Find the matrix $A$ of the orthogonal projection onto the line spanned by the vector $v$ 
Let $V$ be the plane with equation $x_1 + 4x_2 + 2x_3 = 0$ in $\mathbb{R}^3$.
Find the matrix $A$ of the orthogonal projection onto the line spanned by the vector $v = \begin{bmatrix} -12 \\ 4 \\ -2 \end{bmatrix}$ with respect to the basis $\left\{ \begin{bmatrix} -4 \\ 1 \\ 0 \end{bmatrix}, \begin{bmatrix} -2 \\ 0 \\ 1 \end{bmatrix} \right\}$.

I was told that nothing needs to be converted until the end. No change of basis, nothing, until the end, at which point I am supposed to have a 3×2 matrix.

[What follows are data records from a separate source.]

-- pv_equiv track=rewrite | github.com/MisterZork/2025A-TP2 | Exercice4.py | trouver_meilleure_table
-- ===== SOURCE A (Python) =====
-- def calculer_score_table(position, taille_table, taille_groupe, nb_colonnes):
--     """
--     Calcule le score d'une table pour un groupe.
--
--     Args:
--         position (tuple): (rangee, colonne) de la table
--         taille_table (int): Capacité de la table (2 ou 4)
--         taille_groupe (int): Nombre de personnes dans le groupe
--         nb_colonnes (int): Nombre total de colonnes (pour calculer proximité fenêtre)
--
--     Returns:
--         int: Score de la table (plus élevé = meilleur)
--             -1 si la table ne convient pas
--     """
--     score = 0
--
--     # TODO: Calculer le score selon:
--     # - Si taille_table < taille_groupe: retourner -1 (ne convient pas)
--     # - Base: 100 points
--     # - Pénalité: -10 points par place vide (gaspillage)
--     # - Bonus fenêtre: +20 points si colonne == 0 ou colonne == nb_colonnes-1
--     # - Bonus position: +5 points si rangée < 3 (près de l'entrée)
--     if taille_table < taille_groupe:
--         return -1
--     base = 100
--     rangee = position[0]
--     colonne = position[1]
--     if taille_table > taille_groupe:
--         base = base + ((taille_table - taille_groupe)* - 10)
--     if colonne == 0 or colonne == nb_colonnes - 1:
--         base = base + 20
--     if  rangee < 3:
--         base = base + 5
--     score = base
--
--     return score
--
-- def trouver_meilleure_table(salle, taille_groupe):
--     """
--     Trouve la meilleure table disponible pour un groupe.
--
--     Args:
--         salle (list): Grille de la salle
--         taille_groupe (int): Nombre de personnes
--
--     Returns:
--         tuple: (position, taille_table) ou None si aucune table disponible
--     """
--     meilleure_table = None
--     meilleur_score = -1
--
--     # TODO: Parcourir toutes les tables libres ('L2' ou 'L4')
--     # Calculer leur score et garder la meilleure
--     nb_colonnes = len(salle[0])
--     for rangee in range(len(salle)):
--         for colonne in range(len(salle[rangee])):
--             if salle[rangee][colonne].startswith("L2"):
--                 a = calculer_score_table((rangee,colonne),2, taille_groupe, nb_colonnes)
--                 if a > meilleur_score:
--                     meilleur_score = a
--                     meilleure_position = ((rangee, colonne),2)
--                     meilleure_table = meilleure_position
--             elif salle[rangee][colonne].startswith("L4"):
--                 b = calculer_score_table((rangee,colonne), 4, taille_groupe, nb_colonnes)
--                 if b > meilleur_score:
--                     meilleur_score = b
--                     meilleure_position = ((rangee,colonne),4)
--                     meilleure_table = meilleure_position
--                 else:
--                     continue
--
--
--
--     return meilleure_table
-- ===== SOURCE B (Python) =====
-- def calculer_score_table(position, taille_table, taille_groupe, nb_colonnes):
--     if taille_table < taille_groupe:
--         return -1
--     base = 100
--     rangee, colonne = position
--     if taille_table > taille_groupe:
--         base += (taille_table - taille_groupe) * -10
--     if colonne == 0 or colonne == nb_colonnes - 1:
--         base += 20
--     if rangee < 3:
--         base += 5
--     return base
--
--
-- def trouver_meilleure_table(salle, taille_groupe):
--     # Pass 1: collect every free table as a candidate (position, taille, score).
--     nb_colonnes = len(salle[0])
--     candidats = []
--     for rangee, ligne in enumerate(salle):
--         for colonne, case in enumerate(ligne):
--             if case.startswith("L2"):
--                 taille = 2
--             elif case.startswith("L4"):
--                 taille = 4
--             else:
--                 continue
--             score = calculer_score_table((rangee, colonne), taille, taille_groupe, nb_colonnes)
--             candidats.append(((rangee, colonne), taille, score))
--     # Pass 2: best eligible candidate (max returns the first maximal one).
--     eligibles = [c for c in candidats if c[2] > -1]
--     if not eligibles:
--         return None
--     position, taille, _ = max(eligibles, key=lambda c: c[2])
--     return (position, taille)
-- ===== Notes on version B (the rewrite author's own statement) =====
-- stated objective: alternative
-- what changed: A interleaves scoring and best-tracking in one mutable-state nested loop; B first builds the full candidate list (position, taille, score) in one pass, then filters out unsuitable tables (score > -1) and selects the winner with max(key=score), which takes the first maximal element exactly like A's strict '>' update.
import Mathlib
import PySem

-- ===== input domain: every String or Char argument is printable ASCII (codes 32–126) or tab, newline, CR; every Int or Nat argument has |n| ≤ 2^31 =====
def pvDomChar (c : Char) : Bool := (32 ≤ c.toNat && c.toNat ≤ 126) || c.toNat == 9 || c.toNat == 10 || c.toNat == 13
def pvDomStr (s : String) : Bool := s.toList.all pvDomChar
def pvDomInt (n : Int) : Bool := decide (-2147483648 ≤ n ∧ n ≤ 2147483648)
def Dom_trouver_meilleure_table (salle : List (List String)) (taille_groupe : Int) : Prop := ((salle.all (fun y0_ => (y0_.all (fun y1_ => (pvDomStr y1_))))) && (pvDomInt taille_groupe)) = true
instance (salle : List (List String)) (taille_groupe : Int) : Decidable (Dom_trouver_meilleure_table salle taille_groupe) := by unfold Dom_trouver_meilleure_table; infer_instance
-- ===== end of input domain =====

-- B restructures A: one pass collecting (position, taille, score) candidates, then filter score > -1
-- and max(key=score) (first maximal, matching A's strict '>' update); same behaviour, 'alternative' objective.

-- ===== PORT A =====
-- shared module-level helper (used verbatim by both Pythons)
def calculer_score_table (position : Int × Int) (taille_table taille_groupe nb_colonnes : Int) : Int :=
  if taille_table < taille_groupe then -1
  else
    let base : Int := 100
    let rangee := position.1
    let colonne := position.2
    let base := if taille_table > taille_groupe then base + (taille_table - taille_groupe) * (-10) else base
    let base := if colonne = 0 ∨ colonne = nb_colonnes - 1 then base + 20 else base
    let base := if rangee < 3 then base + 5 else base
    base

def trouver_meilleure_table (salle : List (List String)) (taille_groupe : Int) : Option ((Int × Int) × Int) :=
  let nb_colonnes : Int := ((PySem.List.pyGetD salle 0 []).length : Int)
  let st :=
    (PySem.List.enumerate salle).foldl (fun st rl =>
      (PySem.List.enumerate rl.2).foldl (fun st cc =>
        if PySem.Str.startswith cc.2 "L2" then
          let a := calculer_score_table (rl.1, cc.1) 2 taille_groupe nb_colonnes
          if a > st.1 then (a, some ((rl.1, cc.1), 2)) else st
        else if PySem.Str.startswith cc.2 "L4" then
          let b := calculer_score_table (rl.1, cc.1) 4 taille_groupe nb_colonnes
          if b > st.1 then (b, some ((rl.1, cc.1), 4)) else st
        else st) st)
      (((-1 : Int), (none : Option ((Int × Int) × Int))))
  st.2

-- ===== PORT B =====
def pvCandidats (salle : List (List String)) (taille_groupe nb_colonnes : Int) :
    List ((Int × Int) × Int × Int) :=
  (PySem.List.enumerate salle).flatMap (fun rl =>
    (PySem.List.enumerate rl.2).filterMap (fun cc =>
      if PySem.Str.startswith cc.2 "L2" then
        some ((rl.1, cc.1), 2, calculer_score_table (rl.1, cc.1) 2 taille_groupe nb_colonnes)
      else if PySem.Str.startswith cc.2 "L4" then
        some ((rl.1, cc.1), 4, calculer_score_table (rl.1, cc.1) 4 taille_groupe nb_colonnes)
      else none))

def trouver_meilleure_table_alt (salle : List (List String)) (taille_groupe : Int) : Option ((Int × Int) × Int) :=
  let nb_colonnes : Int := ((PySem.List.pyGetD salle 0 []).length : Int)
  let eligibles := (pvCandidats salle taille_groupe nb_colonnes).filter (fun c => c.2.2 > -1)
  match PySem.List.max? eligibles (fun c => c.2.2) with
  | none => none
  | some c => some (c.1, c.2.1)

-- ===== PRECONDITION & SPEC =====
-- Python A evaluates len(salle[0]) first, so it raises IndexError on an empty salle; excluded.
def Pre_trouver_meilleure_table (salle : List (List String)) (taille_groupe : Int) : Prop := salle ≠ []
instance (salle : List (List String)) (taille_groupe : Int) : Decidable (Pre_trouver_meilleure_table salle taille_groupe) := by unfold Pre_trouver_meilleure_table; infer_instance
def pvWitness_trouver_meilleure_table : List (List String) × Int := ([["L2", "x"], ["L4", "L2"]], 2)

def Spec_trouver_meilleure_table (salle : List (List String)) (taille_groupe : Int) (out : Option ((Int × Int) × Int)) : Prop := out = trouver_meilleure_table_alt salle taille_groupe
instance (salle : List (List String)) (taille_groupe : Int) (out : Option ((Int × Int) × Int)) : Decidable (Spec_trouver_meilleure_table salle taille_groupe out) := by unfold Spec_trouver_meilleure_table; infer_instance

-- ===== CLAIM (what is proved, stated in full; the proofs are below) =====
def Claim_equal_trouver_meilleure_table : Prop := ∀ (salle : List (List String)) (taille_groupe : Int), Dom_trouver_meilleure_table salle taille_groupe → Pre_trouver_meilleure_table salle taille_groupe → Spec_trouver_meilleure_table salle taille_groupe (trouver_meilleure_table salle taille_groupe)

-- ===== LEMMAS AND PROOFS =====

-- A's loop state corresponding to a max?-accumulator
def pvStateOf : Option ((Int × Int) × Int × Int) → Int × Option ((Int × Int) × Int)
  | none => (-1, none)
  | some c => (c.2.2, some (c.1, c.2.1))

-- A's per-candidate update, extracted
def pvStep (st : Int × Option ((Int × Int) × Int)) (c : (Int × Int) × Int × Int) :
    Int × Option ((Int × Int) × Int) :=
  if c.2.2 > st.1 then (c.2.2, some (c.1, c.2.1)) else st

-- max?'s accumulator step (literally the fold inside PySem.List.max?)
def pvMStep (acc : Option ((Int × Int) × Int × Int)) (x : (Int × Int) × Int × Int) :
    Option ((Int × Int) × Int × Int) :=
  match acc with
  | none => some x
  | some m => if m.2.2 < x.2.2 then some x else some m

lemma pv_loop_eq (cs : List ((Int × Int) × Int × Int)) :
    ∀ (acc : Option ((Int × Int) × Int × Int)), (∀ c, acc = some c → c.2.2 > -1) →
      cs.foldl pvStep (pvStateOf acc)
        = pvStateOf ((cs.filter (fun c => c.2.2 > -1)).foldl pvMStep acc) := by
  induction cs with
  | nil => intro acc _; rfl
  | cons c t ih =>
      intro acc hacc
      by_cases hc : c.2.2 > -1
      · simp only [List.foldl_cons, List.filter_cons, hc, decide_true, if_pos]
        cases acc with
        | none =>
            have h1 : pvStep (pvStateOf none) c = pvStateOf (some c) := by
              simp [pvStep, pvStateOf, hc]
            have h2 : pvMStep none c = some c := rfl
            rw [h1, h2]
            exact ih (some c) (by intro d hd; cases hd; exact hc)
        | some m =>
            have hm : m.2.2 > -1 := hacc m rfl
            by_cases hcm : c.2.2 > m.2.2
            · have h1 : pvStep (pvStateOf (some m)) c = pvStateOf (some c) := by
                simp [pvStep, pvStateOf, hcm]
              have h2 : pvMStep (some m) c = some c := by
                simp [pvMStep, hcm]
              rw [h1, h2]
              exact ih (some c) (by intro d hd; cases hd; exact hc)
            · have h1 : pvStep (pvStateOf (some m)) c = pvStateOf (some m) := by
                simp [pvStep, pvStateOf, hcm]
              have h2 : pvMStep (some m) c = some m := by
                simp [pvMStep]; omega
              rw [h1, h2]
              exact ih (some m) hacc
      · simp only [List.foldl_cons, List.filter_cons, hc, decide_false, if_neg, Bool.false_eq_true,
          not_false_iff]
        have h1 : pvStep (pvStateOf acc) c = pvStateOf acc := by
          cases acc with
          | none => simp [pvStep, pvStateOf]; omega
          | some m =>
              have hm : m.2.2 > -1 := hacc m rfl
              simp [pvStep, pvStateOf]; omega
        rw [h1]
        exact ih acc hacc

-- A's nested cell loop is the candidate fold
lemma pv_nested_eq (salle : List (List String)) (taille_groupe nb_colonnes : Int) :
    (PySem.List.enumerate salle).foldl (fun st rl =>
      (PySem.List.enumerate rl.2).foldl (fun st cc =>
        if PySem.Str.startswith cc.2 "L2" then
          let a := calculer_score_table (rl.1, cc.1) 2 taille_groupe nb_colonnes
          if a > st.1 then (a, some ((rl.1, cc.1), 2)) else st
        else if PySem.Str.startswith cc.2 "L4" then
          let b := calculer_score_table (rl.1, cc.1) 4 taille_groupe nb_colonnes
          if b > st.1 then (b, some ((rl.1, cc.1), 4)) else st
        else st) st)
      (((-1 : Int), (none : Option ((Int × Int) × Int))))
    = (pvCandidats salle taille_groupe nb_colonnes).foldl pvStep (-1, none) := by
  rw [pvCandidats, List.foldl_flatMap]
  apply List.foldl_ext
  intro st rl _
  rw [List.foldl_filterMap]
  apply List.foldl_ext
  intro st' cc _
  cases hb2 : PySem.Chars.startswith cc.2.toList ['L', '2'] <;>
    cases hb4 : PySem.Chars.startswith cc.2.toList ['L', '4'] <;>
      simp [pvStep, hb2, hb4]

lemma pv_max?_eq (l : List ((Int × Int) × Int × Int)) :
    PySem.List.max? l (fun c => c.2.2) = l.foldl pvMStep none := by
  unfold PySem.List.max?
  congr 1
  funext acc x
  cases acc <;> rfl

-- ===== VERDICT (by name: the statement is the Claim_ definition above) =====
theorem trouver_meilleure_table_spec : Claim_equal_trouver_meilleure_table := by
  intro salle taille_groupe _ _
  unfold Spec_trouver_meilleure_table
  simp only [trouver_meilleure_table, trouver_meilleure_table_alt]
  rw [pv_nested_eq]
  have h := pv_loop_eq
    (pvCandidats salle taille_groupe ((PySem.List.pyGetD salle 0 []).length : Int))
    none (by intro c hc; cases hc)
  rw [show ((-1 : Int), (none : Option ((Int × Int) × Int))) = pvStateOf none from rfl, h,
    pv_max?_eq]
  cases (List.filter (fun c => decide (c.2.2 > -1))
      (pvCandidats salle taille_groupe ((PySem.List.pyGetD salle 0 []).length : Int))).foldl pvMStep none with
  | none => rfl
  | some c => rfl
-- at the last permutation of a block the pivot is position 0: the head y is replaced by its
-- successor m and the tail is re-sorted ascending by the reversal
set_option maxRecDepth 4096 in
set_option maxHeartbeats 2000000 in
theorem bangun_pivot (A C : List Int) (y m : Int)
    (hA : A.Pairwise (· < ·)) (hC : C.Pairwise (· < ·))
    (hAy : ∀ a ∈ A, a < y) (hym : y < m) (hmC : ∀ c ∈ C, m < c) :
    bangun_permutasi (y :: (C.reverse ++ m :: A.reverse)) = some (m :: (A ++ y :: C)) := by
  have hlenu : (C.reverse ++ m :: A.reverse).length = C.length + A.length + 1 := by
    simp; omega
  have hu_dec : (C.reverse ++ m :: A.reverse).Pairwise (· > ·) := by
    refine List.pairwise_append.mpr ⟨List.pairwise_reverse.mpr (hC.imp fun h => h), ?_, ?_⟩
    · refine List.pairwise_cons.mpr ⟨?_, List.pairwise_reverse.mpr (hA.imp fun h => h)⟩
      intro z hz
      have := hAy z (List.mem_reverse.mp hz)
      omega
    · intro c' hc' z hz
      have hmc := hmC c' (List.mem_reverse.mp hc')
      rcases List.mem_cons.mp hz with rfl | hzA
      · omega
      · have := hAy z (List.mem_reverse.mp hzA)
        omega
  have hu0 : y < pg (C.reverse ++ m :: A.reverse) 0 := by
    rw [pg_eq _ _ le_rfl]
    simp only [Int.toNat_zero]
    by_cases hCc : C = []
    · rw [hCc]
      simp
      omega
    · have hCpos : 0 < C.reverse.length := by
        simp only [List.length_reverse]
        exact List.length_pos_iff.mpr hCc
      rw [List.getD_append _ _ _ _ hCpos]
      rw [List.getD_eq_getElem _ _ hCpos]
      have hmem : C.reverse[0] ∈ C := List.mem_reverse.mp (List.getElem_mem _)
      have := hmC _ hmem
      omega
  simp only [bangun_permutasi, PySem.List.len_eq, List.length_cons, hlenu]
  have hcast : ((C.length + A.length + 1 + 1 : Nat) : Int)
      = (C.length : Int) + (A.length : Int) + 2 := by push_cast; ring
  rw [hcast]
  have hwI : whileI (y :: (C.reverse ++ m :: A.reverse))
      ((C.length : Int) + (A.length : Int) + 2 - 2 + 1).toNat
      ((C.length : Int) + (A.length : Int) + 2 - 2) = 0 := by
    apply whileI_eq_of _ _ _ 0 le_rfl (by omega)
    · intro hcon
      rcases hcon with ⟨-, hge⟩
      rw [pg_zero, show (0:Int) + 1 = 0 + 1 from rfl, pg_cons _ _ _ le_rfl] at hge
      omega
    · intro k hk1 hk2
      refine ⟨by omega, ?_⟩
      rw [show k = (k - 1) + 1 by omega, pg_cons _ _ _ (by omega : (0:Int) ≤ k - 1),
        show k - 1 + 1 + 1 = (k - 1 + 1) + 1 from rfl,
        pg_cons _ _ _ (by omega : (0:Int) ≤ k - 1 + 1)]
      have := dec_pg _ hu_dec (k - 1) (by omega) (by rw [hlenu]; push_cast; omega)
      omega
  rw [hwI, if_neg (by omega : ¬(0:Int) < 0), pg_zero]
  have hpgm : pg (C.reverse ++ m :: A.reverse) (C.length : Int) = m := by
    rw [pg_eq _ _ (by omega)]
    rw [List.getD_append_right _ _ _ _ (by simp)]
    simp
  have hwJ : whileJ (y :: (C.reverse ++ m :: A.reverse)) y
      ((C.length : Int) + (A.length : Int) + 2 - 1 + 1).toNat
      ((C.length : Int) + (A.length : Int) + 2 - 1) = (C.length : Int) + 1 := by
    apply whileJ_eq_of _ _ _ _ ((C.length : Int) + 1) (by omega) (by omega)
    · intro hcon
      rcases hcon with ⟨-, hle⟩
      rw [pg_cons _ _ _ (by omega : (0:Int) ≤ (C.length : Int)), hpgm] at hle
      omega
    · intro k hk1 hk2
      refine ⟨by omega, ?_⟩
      rw [show k = (k - 1) + 1 by omega, pg_cons _ _ _ (by omega : (0:Int) ≤ k - 1)]
      -- index k-1 lies in the A.reverse region: the value is an element of A, hence < y
      rw [pg_eq _ _ (by omega)]
      rw [List.getD_append_right _ _ _ _ (by simp only [List.length_reverse]; omega)]
      obtain ⟨s, hs, hslt⟩ : ∃ s, (k-1).toNat - C.reverse.length = s + 1 ∧ s < A.reverse.length := by
        refine ⟨(k-1).toNat - C.reverse.length - 1, ?_, ?_⟩ <;>
          simp only [List.length_reverse] <;> omega
      rw [hs, List.getD_cons_succ]
      rw [List.getD_eq_getElem _ _ hslt]
      have hmem : A.reverse[s] ∈ A := List.mem_reverse.mp (List.getElem_mem _)
      have := hAy _ hmem
      omega
  rw [hwJ]
  have hswap : pySwap (y :: (C.reverse ++ m :: A.reverse)) 0 ((C.length : Int) + 1)
      = m :: (C.reverse ++ y :: A.reverse) := by
    have hpga : pg (y :: (C.reverse ++ m :: A.reverse)) ((C.length : Int) + 1) = m := by
      rw [pg_cons _ _ _ (by omega : (0:Int) ≤ (C.length : Int)), hpgm]
    simp only [pySwap, pg_zero, hpga,
      PySem.List.pySetD_of_nonneg _ _ (le_refl (0:Int)),
      PySem.List.pySetD_of_nonneg _ _ (by omega : (0:Int) ≤ (C.length : Int) + 1)]
    rw [show ((C.length : Int) + 1).toNat = C.length + 1 by omega]
    simp only [Int.toNat_zero, List.set_cons_zero, List.set_cons_succ]
    rw [List.set_append, if_neg (by simp)]
    simp
  rw [hswap]
  simp only [List.length_cons, List.length_append, List.length_reverse]
  have hcast2 : ((C.length + (A.length + 1) + 1 : Nat) : Int)
      = (C.length : Int) + (A.length : Int) + 2 := by push_cast; ring
  rw [hcast2]
  have hkan : (C.length : Int) + (A.length : Int) + 2 - 1
      = ((C.length : Int) + (A.length : Int)) + 1 := by ring
  rw [hkan, revLoop_cons m _ (C.reverse ++ y :: A.reverse) 0
    ((C.length : Int) + (A.length : Int)) le_rfl]
  have hwlen : ((C.reverse ++ y :: A.reverse).length : Int) - 1
      = (C.length : Int) + (A.length : Int) := by simp; push_cast; omega
  rw [← hwlen]
  rw [revLoop_full (C.reverse ++ y :: A.reverse).length (C.reverse ++ y :: A.reverse) _ le_rfl
    (by simp; omega)]
  simp

-- ---- the recursive-selection enumeration (port of B's generator) ----

-- block i of the enumeration: permutations starting with s[i]
def blockP (s : List Int) (i : Nat) : List (List Int) :=
  (PySem.List.permutations (s.eraseIdx i) (s.length - 1)).map (fun p => s.getD i 0 :: p)

theorem perms_eq (s : List Int) (hs : s ≠ []) :
    PySem.List.permutations s s.length = (List.range s.length).flatMap (blockP s) := by
  obtain ⟨x, xs, rfl⟩ := List.exists_cons_of_ne_nil hs
  rw [show (x :: xs).length = xs.length + 1 from rfl, PySem.List.permutations]
  apply List.flatMap_congr
  intro i hi
  have hilt : i < (x :: xs).length := List.mem_range.mp hi
  rw [List.getElem?_eq_getElem hilt]
  simp only [blockP]
  rw [List.getD_eq_getElem _ _ hilt]
  rfl

theorem P_head : ∀ (s : List Int), (PySem.List.permutations s s.length).head? = some s := by
  intro s
  induction s with
  | nil => rfl
  | cons x xs ih =>
      rw [perms_eq _ (List.cons_ne_nil x xs),
        show (x :: xs).length = xs.length + 1 from rfl, List.range_succ_eq_map,
        List.flatMap_cons]
      have hblock : blockP (x :: xs) 0
          = (PySem.List.permutations xs xs.length).map (fun p => x :: p) := by
        simp [blockP]
      rw [List.head?_append_of_ne_nil]
      · rw [hblock, List.head?_map, ih]
        rfl
      · rw [hblock]
        intro hcon
        rw [List.map_eq_nil_iff.mp hcon] at ih
        cases ih

theorem P_ne (s : List Int) : PySem.List.permutations s s.length ≠ [] := by
  intro h
  have := P_head s
  rw [h] at this
  cases this

theorem P_last : ∀ (N : Nat) (s : List Int), s.length ≤ N →
    (PySem.List.permutations s s.length).getLast? = some s.reverse := by
  intro N
  induction N with
  | zero =>
      intro s hN
      have : s = [] := List.length_eq_zero_iff.mp (by omega)
      subst this; rfl
  | succ N ih =>
      intro s hN
      by_cases hs : s = []
      · subst hs; rfl
      · obtain ⟨m, hm⟩ : ∃ m, s.length = m + 1 := by
          cases hlen : s.length
          · exact absurd (List.length_eq_zero_iff.mp hlen) hs
          · exact ⟨_, rfl⟩
        rw [perms_eq s hs, hm, List.range_succ, List.flatMap_append, List.flatMap_singleton]
        have hbl : blockP s m = (PySem.List.permutations s.dropLast s.dropLast.length).map
            (fun p => s.getD m 0 :: p) := by
          have h1 : s.eraseIdx m = s.dropLast := by
            rw [show m = s.length - 1 by omega]
            exact List.eraseIdx_length_sub_one
          have h2 : s.dropLast.length = s.length - 1 := by simp
          rw [blockP, h1, h2, hm]
        have hne : blockP s m ≠ [] := by
          rw [hbl]
          intro hcon
          exact P_ne _ (List.map_eq_nil_iff.mp hcon)
        rw [List.getLast?_append, hbl, List.getLast?_map,
          ih s.dropLast (by simp; omega)]
        have hgetD : s.getD m 0 = s.getLast hs := by
          rw [List.getD_eq_getElem _ _ (by omega), List.getLast_eq_getElem]
          congr 1
          omega
        rw [hgetD]
        have hrev : s.reverse = s.getLast hs :: s.dropLast.reverse := by
          conv_lhs => rw [← List.dropLast_append_getLast hs]
          simp
        rw [hrev]
        rfl

theorem P_len : ∀ (N : Nat) (s : List Int), s.length ≤ N →
    (PySem.List.permutations s s.length).length = Nat.factorial s.length := by
  intro N
  induction N with
  | zero =>
      intro s hN
      have : s = [] := List.length_eq_zero_iff.mp (by omega)
      subst this; rfl
  | succ N ih =>
      intro s hN
      by_cases hs : s = []
      · subst hs; rfl
      · obtain ⟨m, hm⟩ : ∃ m, s.length = m + 1 := by
          cases hlen : s.length
          · exact absurd (List.length_eq_zero_iff.mp hlen) hs
          · exact ⟨_, rfl⟩
        rw [perms_eq s hs, List.length_flatMap]
        have hcong : (List.range s.length).map (fun i => (blockP s i).length)
            = (List.range s.length).map (fun _ => Nat.factorial (s.length - 1)) := by
          apply List.map_congr_left
          intro i hi
          have hilt : i < s.length := List.mem_range.mp hi
          have hlen1 : (s.eraseIdx i).length = s.length - 1 := by
            rw [List.length_eraseIdx]
            simp [hilt]
          simp only [blockP, List.length_map]
          rw [← hlen1, ih (s.eraseIdx i) (by omega), hlen1]
        rw [hcong, List.map_const', List.sum_replicate, smul_eq_mul, List.length_range]
        rw [hm, show m + 1 - 1 = m from rfl, Nat.factorial_succ]

-- chains concatenate when each piece chains and the junctions step
theorem isChain_flatten {α : Type} (R : α → α → Prop) :
    ∀ (Ls : List (List α)), (∀ l ∈ Ls, l ≠ []) → (∀ l ∈ Ls, List.IsChain R l) →
    List.IsChain (fun l1 l2 => ∀ a ∈ l1.getLast?, ∀ b ∈ l2.head?, R a b) Ls →
    List.IsChain R Ls.flatten := by
  intro Ls
  induction Ls with
  | nil => intro _ _ _; simp
  | cons l1 rest ih =>
      cases rest with
      | nil =>
          intro _ h2 _
          rw [List.flatten_cons, List.flatten_nil, List.append_nil]
          exact h2 l1 (by simp)
      | cons l2 rest2 =>
          intro h1 h2 h3
          rw [List.flatten_cons]
          apply List.isChain_append.mpr
          obtain ⟨hlink, htail⟩ := List.isChain_cons_cons.mp h3
          refine ⟨h2 l1 (by simp), ih (fun l hl => h1 l (by simp [hl]))
            (fun l hl => h2 l (by simp [hl])) htail, ?_⟩
          intro a ha b hb
          rw [List.flatten_cons, List.head?_append_of_ne_nil _ (h1 l2 (by simp))] at hb
          exact hlink a ha b hb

I was thinking I need to use $P = X (X^T X)^{-1} X^T$ equation to get the projection matrix, but everything I have tried has failed. I never once got a 3×2 matrix. The closest I got to a 3×2 matrix was a 3×1 matrix, when I just multiplied $PY$. Isn't $B = Y$ and $v = Y$?
 A: I'm assuming the projection is from $V$ to $V$, so that we can enter in a $2 \times 2$ matrix.
First, write out the formula for orthogonal projection:
$$\mathrm{proj}_v(x) = \frac{v \cdot x}{v \cdot v} v$$
Next, transform the basis vectors:
$$\mathrm{proj}_v(-4, 1, 0) = \frac{(-12, 4, -2) \cdot (-4, 1, 0)}{(-12, 4, -2) \cdot (-12, 4, -2)} (-12, 4, -2) = \frac{13}{41} (-12, 4, -2)$$
You can do the other one. Then, write these transformed basis vectors as coordinates of the basis. We can compute the coordinates of the first transformed vector by row-reducing the augmented matrix (the third column is augmented):
$$\left(\begin{matrix}-4 & -2 & -\frac{156}{41} \\ 1 & 0 & \frac{52}{41} \\ 0 & 1 & -\frac{26}{41} \end{matrix}\right).$$
This row reduces to:
$$\left(\begin{matrix}1 & 0 & \frac{52}{41} \\ 0 & 1 & -\frac{26}{41} \\ 0 & 0 & 0 \end{matrix}\right).$$
Thus, we have:
$$\mathrm{proj}_v(-4, 1, 0) = \frac{13}{41} (-12, 4, -2) = \frac{52}{41}(-4, 1, 0) - \frac{26}{41}(-2, 0, 1).$$
Therefore, the first column vector of the matrix is:
$$\left(\begin{matrix}\frac{52}{41} \\ \frac{-26}{41}\end{matrix}\right).$$
Now do the same for the other vector, and you are done!